L’arpìa mi propone di lasciare il laptop a deposito in dogana, perché se è mio e me lo devo riportare indietro che differenza fa se lo lascio in dogana? Le spiego che se me lo son portato appresso è perché mi serve altrimenti l’avrei lasciato a casa e che il pagamento dell’IVA è di molto inferiore ad un eventuale costo di noleggio, almeno stando alla logica quella Logica alla quale lei stessa si vuole appigliare per incastrarci. Insiste sul fatto che abbiamo cercato di “sfuggire” alla dogana e che se non siamo d’accordo sulla sua estorsione ci avrebbe portati nell’ufficio “di giù” e lì avremmo perso anche il volo successivo. Basterebbe che confessi che è un regalo e chiuderebbero un occhio su tutto il resto, ma invece (visto che l’aereo ormai è perso) per me è una questione di principio.

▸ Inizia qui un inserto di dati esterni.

theorem convert_interleaved_to_layered_spec : Claim_equal_convert_interleaved_to_layered := by
  intro aOut aIn w h_ nc _ hpre
  unfold Spec_convert_interleaved_to_layered
  by_cases h1 : nc = 1
  · simp [convert_interleaved_to_layered, convert_interleaved_to_layered_alt, h1]
  · have hne : (nc == 1) = false := by simp [h1]
    by_cases hdeg : nc ≤ 0 ∨ w ≤ 0 ∨ h_ ≤ 0
    · have hB : convert_interleaved_to_layered_alt aOut aIn w h_ nc = aOut := by
        simp only [convert_interleaved_to_layered_alt, hne, Bool.false_eq_true, if_false]
        rw [if_pos hdeg]
      rw [hB]
      rcases hdeg with hn | hw | hh
      · simp [convert_interleaved_to_layered, hne, PySem.List.pyRange_one_eq_nil hn]
      · simp [convert_interleaved_to_layered, hne, PySem.List.pyRange_one_eq_nil hw]
      · simp [convert_interleaved_to_layered, hne, PySem.List.pyRange_one_eq_nil hh]
    · push_neg at hdeg
      obtain ⟨hn, hw, hh⟩ := hdeg
      have hpos : (0 : Int) < w * h_ := mul_pos hw hh
      have hm0 : (0 : Int) < nc * (w * h_) := mul_pos hn hpos
      have hlenO : nc * (w * h_) ≤ (aOut.length : Int) := by
        rcases hpre with h | h | h | h | h
        · omega
        · omega
        · omega
        · omega
        · calc nc * (w * h_) = nc * w * h_ := by ring
            _ ≤ _ := h.1
      have hlenI : nc * (w * h_) ≤ (aIn.length : Int) := by
        rcases hpre with h | h | h | h | h
        · omega
        · omega
        · omega
        · omega
        · calc nc * (w * h_) = nc * w * h_ := by ring
            _ ≤ _ := h.2
      have hNmul : (nc * (w * h_)).toNat = nc.toNat * (w * h_).toNat :=
        Int.toNat_mul hn.le hpos.le
      have hLlen : (pvL aIn w h_ nc).length = (nc * (w * h_)).toNat := by
        rw [pvL_length, hNmul]
      -- B equals the normal form
      have eqB : convert_interleaved_to_layered_alt aOut aIn w h_ nc = pvT aOut aIn w h_ nc := by
        simp only [convert_interleaved_to_layered_alt, hne, Bool.false_eq_true, if_false]
        rw [if_neg (by push_neg; exact ⟨hn, hw, hh⟩)]
        have hclamp : PySem.List.clampIdx aOut.length (nc * (w * h_)) = (nc * (w * h_)).toNat := by
          simp only [PySem.List.clampIdx, if_neg (by omega : ¬ nc * (w * h_) < 0)]
          omega
        rw [hclamp]
        unfold pvT
        congr 1
        rw [PySem.List.pyRange_neg_one (nc - 1) (-1), List.foldl_map,
          PySem.List.foldl_append_eq_flatMap, List.nil_append,
          show (nc - 1 - (-1)).toNat = nc.toNat by omega]
        unfold pvL
        rw [List.flatMap_def]
        congr 1
        refine List.map_congr_left ?_
        intro k hk
        have hk' : k < nc.toNat := List.mem_range.mp hk
        exact pvPlane aIn (nc - 1 - (k : Int)) nc (w * h_) (by omega) (by omega) hpos hlenI
      -- A equals the normal form
      have eqA : convert_interleaved_to_layered aOut aIn w h_ nc = pvT aOut aIn w h_ nc := by
        rw [pvA_eq aOut aIn w h_ nc hne]
        refine pvWrites_pointwise _ aOut (pvT aOut aIn w h_ nc) ?_ ?_ ?_ ?_
        · simp only [pvT, List.length_append, hLlen, List.length_drop]
          omega
        · intro iv hiv
          rw [pvMemF] at hiv
          obtain ⟨y, hy, x, hx, c, hc, heq⟩ := hiv
          subst heq
          obtain ⟨hb0, hbl⟩ := pvIdx_bounds x y c w h_ nc hx.1 hx.2 hy.1 hy.2 hc.1 hc.2
          refine ⟨hb0, ?_⟩
          show (x + w * y + (w * h_) * c).toNat < aOut.length
          omega
        · intro i hi hun
          have hNi : (nc * (w * h_)).toNat ≤ i := by
            by_contra hlt
            push_neg at hlt
            have hiZ : ((i : Int)) < nc * (w * h_) := by omega
            have hp0 : 0 ≤ (i : Int) % (w * h_) := Int.emod_nonneg _ hpos.ne'
            have hpl : (i : Int) % (w * h_) < w * h_ := Int.emod_lt_of_pos _ hpos
            have hc0 : 0 ≤ (i : Int) / (w * h_) := Int.ediv_nonneg (by omega) hpos.le
            have hcl : (i : Int) / (w * h_) < nc := by
              rw [Int.ediv_lt_iff_lt_mul hpos]; exact hiZ
            have hx0 : 0 ≤ ((i : Int) % (w * h_)) % w := Int.emod_nonneg _ hw.ne'
            have hxl : ((i : Int) % (w * h_)) % w < w := Int.emod_lt_of_pos _ hw
            have hy0 : 0 ≤ ((i : Int) % (w * h_)) / w := Int.ediv_nonneg hp0 hw.le
            have hyl : ((i : Int) % (w * h_)) / w < h_ := by
              rw [Int.ediv_lt_iff_lt_mul hw]
              calc (i : Int) % (w * h_) < w * h_ := hpl
                _ = h_ * w := by ring
            have hrec1 : ((i : Int) % (w * h_)) % w + w * (((i : Int) % (w * h_)) / w)
                = (i : Int) % (w * h_) := Int.emod_add_ediv _ _
            have hrec2 : (i : Int) % (w * h_) + (w * h_) * ((i : Int) / (w * h_))
                = (i : Int) := Int.emod_add_ediv _ _
            have hmem : ((((i : Int) % (w * h_)) % w + w * (((i : Int) % (w * h_)) / w)
                  + (w * h_) * ((i : Int) / (w * h_)),
                PySem.List.pyGetD aIn ((nc - 1 - (i : Int) / (w * h_))
                  + nc * (((i : Int) % (w * h_)) % w + w * (((i : Int) % (w * h_)) / w))) 0)
                  : Int × Int) ∈ pvF aIn w h_ nc := by
              rw [pvMemF]
              exact ⟨_, ⟨hy0, hyl⟩, _, ⟨hx0, hxl⟩, _, ⟨hc0, hcl⟩, rfl⟩
            refine hun _ hmem ?_
            show (((i : Int) % (w * h_)) % w + w * (((i : Int) % (w * h_)) / w)
                + (w * h_) * ((i : Int) / (w * h_))).toNat = i
            omega
          unfold pvT
          rw [List.getElem?_append_right (by rw [hLlen]; exact hNi), List.getElem?_drop]
          congr 1
          rw [hLlen]
          omega
        · intro iv hiv
          rw [pvMemF] at hiv
          obtain ⟨y, hy, x, hx, c, hc, heq⟩ := hiv
          subst heq
          obtain ⟨hp0, hpl⟩ := pvP_bounds x y w h_ hx.1 hx.2 hy.1 hy.2
          obtain ⟨hb0, hbl⟩ := pvIdx_bounds x y c w h_ nc hx.1 hx.2 hy.1 hy.2 hc.1 hc.2
          have hcast : ((c.toNat * (w * h_).toNat : Nat) : Int) = (w * h_) * c := by
            push_cast [Int.toNat_of_nonneg hc.1, Int.toNat_of_nonneg hpos.le]
            ring
          have hidxNat : (x + w * y + (w * h_) * c).toNat
              = c.toNat * (w * h_).toNat + (x + w * y).toNat := by
            generalize hQ : c.toNat * (w * h_).toNat = Q at hcast ⊢
            omega
          show (pvT aOut aIn w h_ nc)[(x + w * y + (w * h_) * c).toNat]?
              = some (PySem.List.pyGetD aIn ((nc - 1 - c) + nc * (x + w * y)) 0)
          rw [hidxNat]
          unfold pvT
          rw [List.getElem?_append_left (by
            rw [hLlen, hNmul]
            generalize hQ : c.toNat * (w * h_).toNat = Q at hcast ⊢
            have hMc : ((nc.toNat * (w * h_).toNat : Nat) : Int) = nc * (w * h_) := by
              push_cast [Int.toNat_of_nonneg hn.le, Int.toNat_of_nonneg hpos.le]
              ring
            generalize hM : nc.toNat * (w * h_).toNat = M at hMc ⊢
            omega)]
          unfold pvL
          rw [pvFlatten_getElem? (w * h_).toNat _ c.toNat (x + w * y).toNat
            (by
              intro row hrow
              simp only [List.mem_map] at hrow
              obtain ⟨j, _, rfl⟩ := hrow
              simp)
            (by omega)]
          rw [List.getElem?_map, List.getElem?_range (show c.toNat < nc.toNat by omega)]
          simp only [Option.map_some, Option.bind_some]
          rw [List.getElem?_map, List.getElem?_range (show (x + w * y).toNat < (w * h_).toNat by omega)]
          simp only [Option.map_some]
          rw [Int.toNat_of_nonneg hc.1, Int.toNat_of_nonneg hp0]
      rw [eqA, eqB]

Le dico che se lo sapevo sarei stato ben felice di compilare un modulo doganale, ci accordiamo sul pagamento dell’IVA (comunque scaricabile) e ci chiudono un occhio su tutto il resto; ma non per niente, ma perché ci sono 400 euro di franchigia doganale a testa. Le tazze, il vero “regalo”, l’hanno fatta franca e sono ufficialmente in Italia.
(to be continued)
P.S. Alice va alla grande. Ripeto: Alice va alla grande.